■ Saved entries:
+-------+
-- pv_equiv track=rewrite | github.com/Hsieh-Wen/ASR-v1 | Utils/LM_data_prepare.py | remove_duplicated_sentence
-- ===== SOURCE A (Python) =====
-- def remove_duplicated_sentence(sent_list1, sent_list2):
--     """
--
--     """
--     save_labels = []
--     completed_lines_hash = set(sent_list1)
--
--     for line in sent_list2:
--        if line not in completed_lines_hash:
--             save_labels.append(line)
--             completed_lines_hash.add(line)
--
--     return sent_list1, save_labels
-- ===== SOURCE B (Python) =====
-- def remove_duplicated_sentence(sent_list1, sent_list2):
--     ordered = list(dict.fromkeys(sent_list2))
--     seen = set(sent_list1)
--     return sent_list1, [x for x in ordered if x not in seen]
-- ===== Notes on version B (the rewrite author's own statement) =====
-- stated objective: idiomatic
-- what changed: Replaces the single loop that maintains one growing set (handling intra-list dedup and cross-list filtering together) with two separate passes: dict.fromkeys for ordered dedup, then a comprehension filtering against a fixed set(sent_list1).
import Mathlib
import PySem

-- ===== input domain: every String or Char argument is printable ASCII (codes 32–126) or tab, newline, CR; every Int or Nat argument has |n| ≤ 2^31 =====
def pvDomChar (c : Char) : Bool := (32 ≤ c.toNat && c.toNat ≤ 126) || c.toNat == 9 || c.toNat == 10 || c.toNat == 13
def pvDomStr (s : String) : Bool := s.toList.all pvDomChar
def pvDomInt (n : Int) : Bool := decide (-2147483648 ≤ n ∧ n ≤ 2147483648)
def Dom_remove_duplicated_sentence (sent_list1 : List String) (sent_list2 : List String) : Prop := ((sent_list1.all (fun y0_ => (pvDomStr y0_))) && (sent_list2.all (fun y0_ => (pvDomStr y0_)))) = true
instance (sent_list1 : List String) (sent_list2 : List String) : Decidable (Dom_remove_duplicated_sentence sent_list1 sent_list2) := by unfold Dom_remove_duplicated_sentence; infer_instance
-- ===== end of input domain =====

-- B replaces A's single loop with one growing set by two separate passes (ordered dedup, then
-- filtering against a fixed set); same cost, more idiomatic. Return value only (no mutation).

-- ===== PORT A =====
-- one loop over sent_list2 carrying (save_labels, completed_lines_hash)
def remove_duplicated_sentence (sent_list1 : List String) (sent_list2 : List String) : List String × List String :=
  let init : List String × PySem.Set String := ([], PySem.Set.ofList sent_list1)
  let r := sent_list2.foldl
    (fun st line =>
      if PySem.Set.contains st.2 line then st
      else (st.1 ++ [line], PySem.Set.add st.2 line)) init
  (sent_list1, r.1)

-- ===== PORT B =====
-- ordered = list(dict.fromkeys(sent_list2)); seen = set(sent_list1); filter
def remove_duplicated_sentence_alt (sent_list1 : List String) (sent_list2 : List String) : List String × List String :=
  let ordered := PySem.List.dedup sent_list2
  let seen := PySem.Set.ofList sent_list1
  (sent_list1, ordered.filter (fun x => !(PySem.Set.contains seen x)))

-- ===== PRECONDITION & SPEC =====
def Spec_remove_duplicated_sentence (sent_list1 : List String) (sent_list2 : List String) (out : List String × List String) : Prop := out = remove_duplicated_sentence_alt sent_list1 sent_list2
instance (sent_list1 : List String) (sent_list2 : List String) (out : List String × List String) : Decidable (Spec_remove_duplicated_sentence sent_list1 sent_list2 out) := by unfold Spec_remove_duplicated_sentence; infer_instance

-- ===== CLAIM (what is proved, stated in full; the proofs are below) =====
def Claim_equal_remove_duplicated_sentence : Prop := ∀ (sent_list1 : List String) (sent_list2 : List String), Dom_remove_duplicated_sentence sent_list1 sent_list2 → Spec_remove_duplicated_sentence sent_list1 sent_list2 (remove_duplicated_sentence sent_list1 sent_list2)

-- ===== LEMMAS AND PROOFS =====

-- the "new first occurrences of l relative to seen set S", as a plain recursion
def stepDedup (l : List String) (S : PySem.Set String) : List String :=
  match l with
  | [] => []
  | a :: t => if PySem.Set.contains S a then stepDedup t S
              else a :: stepDedup t (PySem.Set.add S a)

-- A's loop produces acc ++ stepDedup l S
theorem loopA_eq (l : List String) (acc : List String) (S : PySem.Set String) :
    (l.foldl (fun (st : List String × PySem.Set String) line =>
        if PySem.Set.contains st.2 line then st
        else (st.1 ++ [line], PySem.Set.add st.2 line)) (acc, S)).1
      = acc ++ stepDedup l S := by
  induction l generalizing acc S with
  | nil => simp [stepDedup]
  | cons a t ih =>
    by_cases h : a ∈ S
    · simp only [List.foldl_cons, stepDedup]
      rw [if_pos (by simp [PySem.Set.contains, h]),
          if_pos (by simp [PySem.Set.contains, h])]
      exact ih acc S
    · simp only [List.foldl_cons, stepDedup]
      rw [if_neg (by simp [PySem.Set.contains, h]),
          if_neg (by simp [PySem.Set.contains, h]),
          ih (acc ++ [a]) (PySem.Set.add S a)]
      simp

-- foldl Set.add (the body of Set.ofList) produces S ++ stepDedup l S
theorem foldl_add_eq (l : List String) (S : PySem.Set String) :
    l.foldl PySem.Set.add S = S ++ stepDedup l S := by
  induction l generalizing S with
  | nil => simp [stepDedup]
  | cons a t ih =>
    by_cases h : a ∈ S
    · have hadd : PySem.Set.add S a = S := by simp [PySem.Set.add, h]
      simp only [List.foldl_cons, stepDedup, hadd]
      rw [if_pos (by simp [PySem.Set.contains, h])]
      exact ih S
    · have hadd : PySem.Set.add S a = S ++ [a] := by simp [PySem.Set.add, h]
      simp only [List.foldl_cons, stepDedup, hadd]
      rw [if_neg (by simp [PySem.Set.contains, h]), ih (S ++ [a])]
      simp

theorem dedup_eq_stepDedup (l : List String) :
    PySem.List.dedup l = stepDedup l [] := by
  have := foldl_add_eq l []
  simpa [PySem.List.dedup_eq_ofList, PySem.Set.ofList_eq_foldl] using this

-- key lemma: the combined loop's output equals dedup-then-filter
theorem stepDedup_filter (l : List String) (S1 : PySem.Set String)
    (S K : PySem.Set String)
    (hinv : ∀ x, x ∈ S ↔ x ∈ S1 ∨ x ∈ K) :
    stepDedup l S = (stepDedup l K).filter (fun x => !(PySem.Set.contains S1 x)) := by
  induction l generalizing S K with
  | nil => simp [stepDedup]
  | cons a t ih =>
    by_cases hS : a ∈ S
    · by_cases hK : a ∈ K
      · simp only [stepDedup]
        rw [if_pos (by simp [PySem.Set.contains, hS]),
            if_pos (by simp [PySem.Set.contains, hK])]
        exact ih S K hinv
      · have h1 : a ∈ S1 := by
          rcases (hinv a).mp hS with h | h
          · exact h
          · exact absurd h hK
        simp only [stepDedup]
        rw [if_pos (by simpa [PySem.Set.contains] using hS),
            if_neg (by simpa [PySem.Set.contains] using hK)]
        simp only [List.filter_cons]
        rw [if_neg (by simp [PySem.Set.contains, h1])]
        exact ih S (PySem.Set.add K a) (by
          intro x
          rw [hinv x, PySem.Set.mem_add]
          by_cases hxa : x = a
          · subst hxa; simp [h1]
          · simp [hxa])
    · have h1 : a ∉ S1 := fun h => hS ((hinv a).mpr (Or.inl h))
      have hK : a ∉ K := fun h => hS ((hinv a).mpr (Or.inr h))
      simp only [stepDedup]
      rw [if_neg (by simpa [PySem.Set.contains] using hS),
          if_neg (by simpa [PySem.Set.contains] using hK)]
      simp only [List.filter_cons]
      rw [if_pos (by simp [PySem.Set.contains, h1])]
      rw [ih (PySem.Set.add S a) (PySem.Set.add K a) (by
        intro x
        rw [PySem.Set.mem_add, PySem.Set.mem_add, hinv x]
        tauto)]

-- ===== VERDICT (by name: the statement is the Claim_ definition above) =====
theorem remove_duplicated_sentence_spec : Claim_equal_remove_duplicated_sentence := by
  intro s1 s2 _
  unfold Spec_remove_duplicated_sentence remove_duplicated_sentence remove_duplicated_sentence_alt
  simp only [loopA_eq, dedup_eq_stepDedup, List.nil_append]
  rw [stepDedup_filter s2 (PySem.Set.ofList s1) (PySem.Set.ofList s1) []
    (by intro x; simp)]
+-------+
■ Task prompt: Your task is to quote the lines above, beginning with the first and ending with the one that holds "import PySem".

■ Your response:
-- pv_equiv track=rewrite | github.com/Hsieh-Wen/ASR-v1 | Utils/LM_data_prepare.py | remove_duplicated_sentence
-- ===== SOURCE A (Python) =====
-- def remove_duplicated_sentence(sent_list1, sent_list2):
--     """
--
--     """
--     save_labels = []
--     completed_lines_hash = set(sent_list1)
--
--     for line in sent_list2:
--        if line not in completed_lines_hash:
--             save_labels.append(line)
--             completed_lines_hash.add(line)
--
--     return sent_list1, save_labels
-- ===== SOURCE B (Python) =====
-- def remove_duplicated_sentence(sent_list1, sent_list2):
--     ordered = list(dict.fromkeys(sent_list2))
--     seen = set(sent_list1)
--     return sent_list1, [x for x in ordered if x not in seen]
-- ===== Notes on version B (the rewrite author's own statement) =====
-- stated objective: idiomatic
-- what changed: Replaces the single loop that maintains one growing set (handling intra-list dedup and cross-list filtering together) with two separate passes: dict.fromkeys for ordered dedup, then a comprehension filtering against a fixed set(sent_list1).
import Mathlib
import PySem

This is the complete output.